With AI being used in conjunction with every single piece of tech news nowadays, it is to no surprise that Google’s Cloud Summit this year has machine learning as one of their four main type of sessions. With industries experts from Google (of course), local companies like Singtel, and even startups like Chope, a chance like this is hard to come by.
Providing A Common Platform
With petabytes of data and billions of people shopping, there are tons of information that can be collected and used to aid businesses. However, it can be difficult for companies to begin doing so as it can become really expensive if the entire architecture is not planned out well. This has contributed to the lower of the average lifespan of many companies, particularly in US with the duration dropping from 50 to 20 years.
To help smaller companies transform their infrastructure, they have come up with a combination of Open Source and proprietary solutions – namely Google Cloud. By supplementing Open Source tools with their own, they have created a common platform where the creation (Kubernetes), management and securing of containers (Istio) is easily handled. This reduces the high complexity that is introduced when managing cloud services and their operations.
It does not stop there, IoT can also be managed in within Google Cloud. Connecting your IoT devices, along with your services, to a common toolset can allow for an ease of management and the shielding from external threats with Google’s Cloud Armor.
Smarter G Suite
On the theme of ease of management, Google has been integrated AI into their G Suite applications. On top of that, tasks can be assigned within the apps too, making coordination between team members a more integrated experience.
What wow-ed us is the capability of search within G Suite. Searching for specific tables among Google Sheets are now possible with natural language, e.g. “average revenue by region”. Gmail’s confidential mode, which sets an expiry date to emails, is also an icing to the cake. This mode even works for recipients on other mailing platforms.
Google Cloud Function (GCF)
When it comes to technology, there is a constant battle for developers between legacy/existing and new systems. Legacy systems can be too expensive to maintain, but is typically relied upon operationally for bigger companies. However, newer systems or services can make add a ton of features that is easier to implement or maintain. That is where GCF can come in to aid in the transition.

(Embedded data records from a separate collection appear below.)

-- pv_equiv track=rewrite | github.com/karlchencuhk/FamaFrenchChinaAshare | Time Split at 2000/Fama French 1992 (2000-2025)/scripts/02_build_june_chars_and_membership.py | decile_map
-- ===== SOURCE A (Python) =====
-- def decile_map(value_items):
--     # value_items: list[(key, value)]
--     pairs = sorted(value_items, key=lambda x: (x[1], x[0]))
--     n = len(pairs)
--     out = {}
--     if n == 0:
--         return out
--     for i, (k, _) in enumerate(pairs, start=1):
--         d = int((i - 1) * 10 / n) + 1
--         if d > 10:
--             d = 10
--         out[k] = d
--     return out
-- ===== SOURCE B (Python) =====
-- def decile_map(value_items):
--     # Per-bucket block assignment: for each decile d, compute the sorted-index
--     # range [ceil(n*(d-1)/10), ceil(n*d/10)) that belongs to d and assign it wholesale.
--     pairs = sorted(value_items, key=lambda x: (x[1], x[0]))
--     n = len(pairs)
--     out = {}
--     if n == 0:
--         return out
--     end = 0
--     for d in range(1, 11):
--         start, end = end, (n * d + 9) // 10
--         for k, _ in pairs[start:end]:
--             out[k] = d
--     return out
-- ===== Notes on version B (the rewrite author's own statement) =====
-- stated objective: alternative
-- what changed: Replaces the per-element bucket formula int((i-1)*10/n)+1 (plus a dead d>10 cap) with a per-decile loop that computes each bucket's index range via ceiling division (n*d+9)//10 and assigns the whole slice at once.
import Mathlib
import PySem

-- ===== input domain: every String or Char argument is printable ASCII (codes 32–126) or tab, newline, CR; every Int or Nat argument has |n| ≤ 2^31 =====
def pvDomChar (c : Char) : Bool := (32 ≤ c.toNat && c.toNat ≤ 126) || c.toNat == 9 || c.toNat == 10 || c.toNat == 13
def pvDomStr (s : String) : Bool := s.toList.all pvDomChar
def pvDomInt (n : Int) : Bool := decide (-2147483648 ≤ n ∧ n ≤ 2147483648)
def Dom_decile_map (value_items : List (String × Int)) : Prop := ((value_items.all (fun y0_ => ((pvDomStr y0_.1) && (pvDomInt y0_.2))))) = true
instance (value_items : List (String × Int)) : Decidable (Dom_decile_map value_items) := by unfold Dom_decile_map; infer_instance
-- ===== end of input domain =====

-- B replaces A's per-element bucket formula by a per-decile loop that assigns each
-- decile's whole slice of the sorted list at once (objective: alternative decomposition).

-- ===== PORT A =====
-- 'int((i - 1) * 10 / n)' is float division then truncation in Python; for 0 ≤ (i-1)*10
-- and 0 < n it equals floor division, ported exactly as PySem.Int.floordiv.
def decile_map (value_items : List (String × Int)) : List (String × Int) :=
  let pairs := PySem.List.sorted2 value_items (fun x => x.2) (fun x => x.1)
  let n : Int := (pairs.length : Int)
  if n == 0 then (PySem.Dict.empty : PySem.Dict String Int).items
  else ((PySem.List.enumerate pairs 1).foldl
      (fun (out : PySem.Dict String Int) ik =>
        let d : Int := PySem.Int.floordiv ((ik.1 - 1) * 10) n + 1
        let d : Int := if d > 10 then 10 else d
        out.insert ik.2.1 d)
      PySem.Dict.empty).items

-- ===== PORT B =====
def decile_map_alt (value_items : List (String × Int)) : List (String × Int) :=
  let pairs := PySem.List.sorted2 value_items (fun x => x.2) (fun x => x.1)
  let n : Int := (pairs.length : Int)
  if n == 0 then (PySem.Dict.empty : PySem.Dict String Int).items
  else ((PySem.List.pyRange 1 11 1).foldl
      (fun (st : PySem.Dict String Int × Int) d =>
        let start := st.2
        let e := PySem.Int.floordiv (n * d + 9) 10
        ((PySem.List.slice pairs (some start) (some e)).foldl
          (fun (out : PySem.Dict String Int) kv => out.insert kv.1 d) st.1, e))
      ((PySem.Dict.empty : PySem.Dict String Int), 0)).1.items

-- ===== PRECONDITION & SPEC =====
def Spec_decile_map (value_items : List (String × Int)) (out : List (String × Int)) : Prop := out = decile_map_alt value_items
instance (value_items : List (String × Int)) (out : List (String × Int)) : Decidable (Spec_decile_map value_items out) := by unfold Spec_decile_map; infer_instance

-- ===== CLAIM (what is proved, stated in full; the proofs are below) =====
def Claim_equal_decile_map : Prop := ∀ (value_items : List (String × Int)), Dom_decile_map value_items → Spec_decile_map value_items (decile_map value_items)

-- ===== LEMMAS AND PROOFS =====

-- decile boundary: 0-based index where decile d+1 starts (= ceil(N*d/10))
def pvC (N d : Nat) : Nat := (N * d + 9) / 10

-- A's per-element bucket value
def pvA (n i : Int) : Int :=
  let d : Int := PySem.Int.floordiv ((i - 1) * 10) n + 1
  if d > 10 then 10 else d

lemma pvC_mono (N d : Nat) : pvC N d ≤ pvC N (d + 1) := by
  unfold pvC
  exact Nat.div_le_div_right (by nlinarith)

lemma pvC_le (N d : Nat) (hd : d ≤ 10) : pvC N d ≤ N := by
  unfold pvC
  have h : N * d ≤ 10 * N := by nlinarith
  omega

lemma pvC_zero (N : Nat) : pvC N 0 = 0 := by unfold pvC; omega

lemma pvC_ten (N : Nat) : pvC N 10 = N := by unfold pvC; omega

lemma pv_bucket_eq (N j d : Nat) (h1 : 1 ≤ d) (h10 : d ≤ 10) (hN : 0 < N)
    (hlo : pvC N (d - 1) ≤ j) (hhi : j < pvC N d) :
    pvA (N : Int) ((j : Int) + 1) = (d : Int) := by
  have hmul : N * d = N * (d - 1) + N := by
    have : d - 1 + 1 = d := by omega
    calc N * d = N * (d - 1 + 1) := by rw [this]
    _ = N * (d - 1) + N := by ring
  have hlo' : N * (d - 1) ≤ 10 * j := by unfold pvC at hlo; omega
  have hhi' : 10 * j < N * d := by unfold pvC at hhi; omega
  have hdiv : (j * 10) / N = d - 1 := by
    have hle : d - 1 ≤ (j * 10) / N := (Nat.le_div_iff_mul_le hN).2 (by nlinarith)
    have hlt : (j * 10) / N < d := (Nat.div_lt_iff_lt_mul hN).2 (by nlinarith)
    omega
  unfold pvA
  have : ((j : Int) + 1 - 1) * 10 = ((j * 10 : Nat) : Int) := by push_cast; ring
  rw [this, PySem.Int.floordiv_natCast, hdiv]
  have hc : ((d - 1 : Nat) : Int) = (d : Int) - 1 := by omega
  rw [hc]
  have : ¬ ((d : Int) - 1 + 1 > 10) := by omega
  simp only [this, if_false]
  omega

-- fold over the enumerated list where the function ignores the index
lemma pv_foldl_enumerate_snd {α β : Type} (xs : List α) (s : Int)
    (f : β → α → β) (init : β) :
    (PySem.List.enumerate xs s).foldl (fun acc ik => f acc ik.2) init = xs.foldl f init := by
  induction xs generalizing s init with
  | nil => simp [PySem.List.enumerate_nil]
  | cons x t ih => simp [PySem.List.enumerate_cons, ih]

-- one decile step: A's fold over the tail starting at boundary d-1 equals
-- the block fold for decile d followed by A's fold over the tail at boundary d
lemma pv_step (L : List (String × Int)) (d : Nat) (h1 : 1 ≤ d) (h10 : d ≤ 10)
    (hN : 0 < L.length) (o : PySem.Dict String Int) :
    (PySem.List.enumerate (L.drop (pvC L.length (d - 1))) ((pvC L.length (d - 1) : Int) + 1)).foldl
        (fun out ik => out.insert ik.2.1 (pvA (L.length : Int) ik.1)) o
    = (PySem.List.enumerate (L.drop (pvC L.length d)) ((pvC L.length d : Int) + 1)).foldl
        (fun out ik => out.insert ik.2.1 (pvA (L.length : Int) ik.1))
        (((L.drop (pvC L.length (d - 1))).take (pvC L.length d - pvC L.length (d - 1))).foldl
          (fun out kv => out.insert kv.1 (d : Int)) o) := by
  set N := L.length with hNdef
  set a := pvC N (d - 1) with ha
  set b := pvC N d with hb
  have hab : a ≤ b := by
    have := pvC_mono N (d - 1)
    have hd : d - 1 + 1 = d := by omega
    rw [hd] at this; exact this
  have hbN : b ≤ N := pvC_le N d h10
  have hsplit : L.drop a = (L.drop a).take (b - a) ++ L.drop b := by
    conv_lhs => rw [← List.take_append_drop (b - a) (L.drop a)]
    rw [List.drop_drop]
    have hba : a + (b - a) = b := by omega
    rw [hba]
  have hlen : ((L.drop a).take (b - a)).length = b - a := by
    rw [List.length_take, List.length_drop]
    omega
  conv_lhs => rw [hsplit]
  rw [PySem.List.enumerate_append, List.foldl_append, hlen]
  have hstart : ((a : Int) + 1 + ((b - a : Nat) : Int)) = (b : Int) + 1 := by omega
  rw [hstart]
  congr 1
  -- the block: every index in [a, b) gets bucket d
  have hcongr : ∀ (acc : PySem.Dict String Int) (ik : Int × (String × Int)),
      ik ∈ PySem.List.enumerate ((L.drop a).take (b - a)) ((a : Int) + 1) →
      acc.insert ik.2.1 (pvA (N : Int) ik.1) = acc.insert ik.2.1 (d : Int) := by
    intro acc ik hmem
    rw [PySem.List.mem_enumerate_iff] at hmem
    obtain ⟨k, hk, hik⟩ := hmem
    rw [hlen] at hk
    have hik1 : ik.1 = ((a + k : Nat) : Int) + 1 := by rw [hik]; push_cast; ring
    rw [hik1, pv_bucket_eq N (a + k) d h1 h10 hN (by omega) (by omega)]
  rw [PySem.List.foldl_congr_mem _ _ _ _ hcongr]
  exact pv_foldl_enumerate_snd _ _ (fun out (kv : String × Int) => out.insert kv.1 (d : Int)) o

-- B's Int boundary equals the Nat boundary
lemma pv_e_eq (N : Nat) (d : Nat) :
    PySem.Int.floordiv ((N : Int) * (d : Int) + 9) 10 = (pvC N d : Int) := by
  have h : (N : Int) * (d : Int) + 9 = ((N * d + 9 : Nat) : Int) := by push_cast; ring
  rw [h]
  unfold pvC
  exact_mod_cast PySem.Int.floordiv_natCast (N * d + 9) 10

lemma pv_e_eq' (N : Nat) (d : Nat) (di : Int) (h : di = (d : Int)) :
    PySem.Int.floordiv ((N : Int) * di + 9) 10 = (pvC N d : Int) := by
  subst h; exact pv_e_eq N d

-- B's loop body, as a named function (definitionally the lambda in the port of B)
def pvFB (L : List (String × Int)) (st : PySem.Dict String Int × Int) (d : Int) :
    PySem.Dict String Int × Int :=
  let start := st.2
  let e := PySem.Int.floordiv ((L.length : Int) * d + 9) 10
  ((PySem.List.slice L (some start) (some e)).foldl
    (fun (out : PySem.Dict String Int) kv => out.insert kv.1 d) st.1, e)

-- the chained equivalence: A's remaining fold from boundary 10-k equals B's remaining loop
lemma pv_chain (L : List (String × Int)) (hN : 0 < L.length) :
    ∀ k : Nat, k ≤ 10 → ∀ o : PySem.Dict String Int,
    (PySem.List.enumerate (L.drop (pvC L.length (10 - k))) ((pvC L.length (10 - k) : Int) + 1)).foldl
        (fun out ik => out.insert ik.2.1 (pvA (L.length : Int) ik.1)) o
      = ((PySem.List.pyRange (((10 - k : Nat) : Int) + 1) 11 1).foldl (pvFB L)
          (o, (pvC L.length (10 - k) : Int))).1 := by
  intro k
  induction k with
  | zero =>
    intro _ o
    simp [pvC_ten, PySem.List.pyRange_one_eq_nil, PySem.List.enumerate_nil]
  | succ k ih =>
    intro hk o
    have hd : 10 - k = (10 - (k + 1)) + 1 := by omega
    set d := 10 - (k + 1) with hddef
    have hd9 : d ≤ 9 := by omega
    have hcast : ((d : Int) + 1) = ((d + 1 : Nat) : Int) := by push_cast; ring
    -- unroll one iteration of B's loop
    rw [PySem.List.pyRange_one_cons (by omega), List.foldl_cons]
    have hfb : pvFB L (o, (pvC L.length d : Int)) ((d : Int) + 1)
        = (((L.drop (pvC L.length d)).take (pvC L.length (d + 1) - pvC L.length d)).foldl
            (fun (out : PySem.Dict String Int) kv => out.insert kv.1 ((d + 1 : Nat) : Int)) o,
           (pvC L.length (d + 1) : Int)) := by
      unfold pvFB
      rw [pv_e_eq' L.length (d + 1) ((d : Int) + 1) hcast]
      show (List.foldl (fun (out : PySem.Dict String Int) kv => out.insert kv.1 ((d : Int) + 1)) o
          (PySem.List.slice L (some ((pvC L.length d : Nat) : Int)) (some ((pvC L.length (d + 1) : Nat) : Int))),
          ((pvC L.length (d + 1) : Nat) : Int)) = _
      rw [PySem.List.slice_natCast, hcast]
    rw [hfb]
    -- one decile step on A's side
    have hstep := pv_step L (d + 1) (by omega) (by omega) hN o
    rw [Nat.add_sub_cancel] at hstep
    rw [hstep]
    have := ih (by omega)
      (((L.drop (pvC L.length d)).take (pvC L.length (d + 1) - pvC L.length d)).foldl
        (fun (out : PySem.Dict String Int) kv => out.insert kv.1 ((d + 1 : Nat) : Int)) o)
    rw [hd] at this
    rw [this, hcast]

-- ===== VERDICT (by name: the statement is the Claim_ definition above) =====
theorem decile_map_spec : Claim_equal_decile_map := by
  intro value_items _
  unfold Spec_decile_map decile_map decile_map_alt
  set L := PySem.List.sorted2 value_items (fun x => x.2) (fun x => x.1) with hL
  by_cases h0 : L.length = 0
  · simp [h0]
  · have hN : 0 < L.length := Nat.pos_of_ne_zero h0
    have hne : ¬ ((L.length : Int) == 0) = true := by
      simp only [beq_iff_eq]
      exact_mod_cast h0
    simp only [hne]
    have hmain := pv_chain L hN 10 (le_refl 10) PySem.Dict.empty
    simp only [Nat.sub_self, pvC_zero, List.drop_zero, Nat.cast_zero, zero_add] at hmain
    exact congrArg PySem.Dict.items hmain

Similarly to CloudFlare Workers, it is a serverless framework which acts like an API to bridge customers between your new and old backend systems. It also has the added benefit of providing a greater level of automation and implemention, however it reduces the complexity of your payload. GCF is a rather eloquent and rather simple solution to various issues faced by developers.
Use Case – Zalora
We also got the chance to listen to several companies on how they implemented Google’s Cloud services into their systems. Starting with Zalora, they mentioned the ease of usage BigQuery for the data collected by Google Analytics (GA), and how it is fast and scalable. Together with Google’s AutoML – Vision, their analysis can now be completed by the next day instead of needing 3 full days. Even though AutoML – Vision is a great start for business, it is still limited by the 100,000 cap of training images.
Furthermore, the recent integration of machine learning in BigQuery makes simple machine learning models as easy as a click of a button. As of the moment, the types of models available are still growing, with Multiclass Logistic Regression just added on top of Linear Regressions and Binary Logistic Regression. Hopefully deep learning models will be made available to customers, as they can be more significantly efficient.